Direct electrodeposition of Graphene enhanced conductive polymer on microelectrode for biosensing application

- A electrochemical method for co-deposition of PEDOT with graphene on microelectrode is proposed.
- The electrochemical performance of PEDOT-graphene modified microelectrode is better than PEDOT-GO modified one.
- A reaction mechanism of the co-deposition was proposed and demonstrated by microstructure observation.
- The good mechanical stability of the PEDOT-graphene was verified by ultrasonication and CV scanning test.
- PEDOT-graphene modified microelectrode recorded higher quality spikes and LFPs than the unmodified one.

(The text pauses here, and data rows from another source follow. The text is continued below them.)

-- pv_equiv track=rewrite | github.com/edilainecguerra/Python_II | Semana_3.py | f
-- ===== SOURCE A (Python) =====
-- def f(v, i):
--     if i == 0:
--         return i
--     else:
--         j = f(v, i - 1)
--         if v[i] > v[j]:
--             return i
--         else:
--             return j
-- ===== SOURCE B (Python) =====
-- def f(v, i):
--     best = 0
--     for k in range(1, i + 1):
--         if v[k] > v[best]:
--             best = k
--     return best
-- ===== Notes on version B (the rewrite author's own statement) =====
-- stated objective: alternative
-- what changed: Replaces A's downward recursion on i (recursing to the prefix argmax, then comparing v[i]) with a single forward loop that maintains the running argmax index, keeping strict '>' so ties resolve to the earlier index.
import Mathlib
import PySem

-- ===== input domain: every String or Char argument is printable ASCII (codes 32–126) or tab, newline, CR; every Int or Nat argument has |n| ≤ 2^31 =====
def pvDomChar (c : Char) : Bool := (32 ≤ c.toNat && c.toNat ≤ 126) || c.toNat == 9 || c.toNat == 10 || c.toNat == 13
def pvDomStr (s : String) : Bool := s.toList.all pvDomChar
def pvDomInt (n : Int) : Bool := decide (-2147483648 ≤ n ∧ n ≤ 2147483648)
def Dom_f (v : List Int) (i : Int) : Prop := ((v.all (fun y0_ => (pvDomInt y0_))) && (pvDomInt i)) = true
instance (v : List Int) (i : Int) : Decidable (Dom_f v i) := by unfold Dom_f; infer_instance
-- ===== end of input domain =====

-- B replaces A's downward recursion by a single forward loop maintaining the running argmax (alternative decomposition, same cost).

-- ===== PORT A =====
-- A's recursion on i, counted down on i.toNat; none = Python error (IndexError / unbounded recursion), excluded by Pre_f.
def fRec (v : List Int) : Nat → Option Int
  | 0 => some 0
  | n + 1 =>
    match fRec v n with
    | none => none
    | some j =>
      match PySem.List.pyGet? v ((n : Int) + 1), PySem.List.pyGet? v j with
      | some vi, some vj => some (if vj < vi then (n : Int) + 1 else j)
      | _, _ => none

def f (v : List Int) (i : Int) : Int :=
  if i < 0 then 0 else (fRec v i.toNat).getD 0   -- i < 0: Python never returns (outside Pre_f)

-- ===== PORT B =====
-- Source B: best = 0; for k in range(1, i+1): if v[k] > v[best]: best = k; return best
def fStep (v : List Int) (acc : Option Int) (k : Int) : Option Int :=
  match acc with
  | none => none
  | some best =>
    match PySem.List.pyGet? v k, PySem.List.pyGet? v best with
    | some a, some b => some (if b < a then k else best)
    | _, _ => none

def f_alt (v : List Int) (i : Int) : Int :=
  ((PySem.List.pyRange 1 (i + 1) 1).foldl (fStep v) (some 0)).getD 0

-- ===== PRECONDITION & SPEC =====
-- Pre_f: exactly where A returns: i = 0 (no indexing happens), or 0 ≤ i < len(v).
-- Negative i makes A recurse forever (RecursionError); i ≥ len(v) raises IndexError.
def Pre_f (v : List Int) (i : Int) : Prop := 0 ≤ i ∧ (i = 0 ∨ i < (v.length : Int))
instance (v : List Int) (i : Int) : Decidable (Pre_f v i) := by unfold Pre_f; infer_instance
def pvWitness_f : List Int × Int := ([3, 7, 2], 2)

def Spec_f (v : List Int) (i : Int) (out : Int) : Prop := out = f_alt v i
instance (v : List Int) (i : Int) (out : Int) : Decidable (Spec_f v i out) := by unfold Spec_f; infer_instance

-- ===== CLAIM (what is proved, stated in full; the proofs are below) =====
def Claim_equal_f : Prop := ∀ (v : List Int) (i : Int), Dom_f v i → Pre_f v i → Spec_f v i (f v i)

-- ===== LEMMAS AND PROOFS =====

lemma fRec_eq_foldl (v : List Int) (n : Nat) (h : n = 0 ∨ (n : Int) < (v.length : Int)) :
    fRec v n = (PySem.List.pyRange 1 ((n : Int) + 1) 1).foldl (fStep v) (some 0) := by
  induction n with
  | zero =>
    simp [fRec]
  | succ m ih =>
    have hm : m = 0 ∨ (m : Int) < (v.length : Int) := by
      rcases h with h | h
      · omega
      · right; push_cast at h ⊢; omega
    have hsplit : PySem.List.pyRange 1 (((m : Int) + 1) + 1) 1
        = PySem.List.pyRange 1 ((m : Int) + 1) 1 ++ [(m : Int) + 1] :=
      PySem.List.pyRange_one_succ_right (by omega)
    have : ((m + 1 : Nat) : Int) + 1 = ((m : Int) + 1) + 1 := by push_cast; ring
    rw [this, hsplit, List.foldl_append, ← ih hm]
    cases h' : fRec v m with
    | none => simp [fRec, fStep, h']
    | some j => simp [fRec, fStep, h']

-- ===== VERDICT (by name: the statement is the Claim_ definition above) =====
theorem f_spec : Claim_equal_f := by
  intro v i _ hpre
  unfold Spec_f f f_alt
  have h0 : 0 ≤ i := hpre.1
  have hi : (i.toNat : Int) = i := Int.toNat_of_nonneg h0
  rw [if_neg (by omega)]
  rw [fRec_eq_foldl v i.toNat (by rcases hpre.2 with h | h <;> [left; right] <;> omega), hi]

Engineering of neural interface with nanomaterials for high spatial resolution neural recording and stimulation is still hindered by materials properties and modification methods. Recently, poly(3,4-ethylene-dioxythiophene) (PEDOT) has been widely used as an electrode-tissue interface material for its good electrochemical property. However, cracks and delamination of PEDOT film under pulse stimulation are found which restrict its long-term applications. This paper develops a flexible electrochemical method about the co-deposition of graphene with PEDOT on microelectrode sites to enhance the long-term stability and improve the electrochemical properties of microelectrode. This method is unique and profound because it co-deposits graphene with PEDOT on microelectrode sites directly and avoids the harmful post reduction process. And, most importantly, significantly improved electrochemical performances of the modified microelectrodes (compared to PEDOT-GO) are demonstrated due to the large effective surface area, good conductivity and excellent mechanical property of graphene. Furthermore, the good mechanical stability of the composites is verified by ultrasonication and CV scanning tests. In-vivo acute implantation of the microelectrodes reveals the modified microelectrodes show higher recording performance than the unmodified ones. These findings suggest the composites are excellent candidates for the applications of neural interface.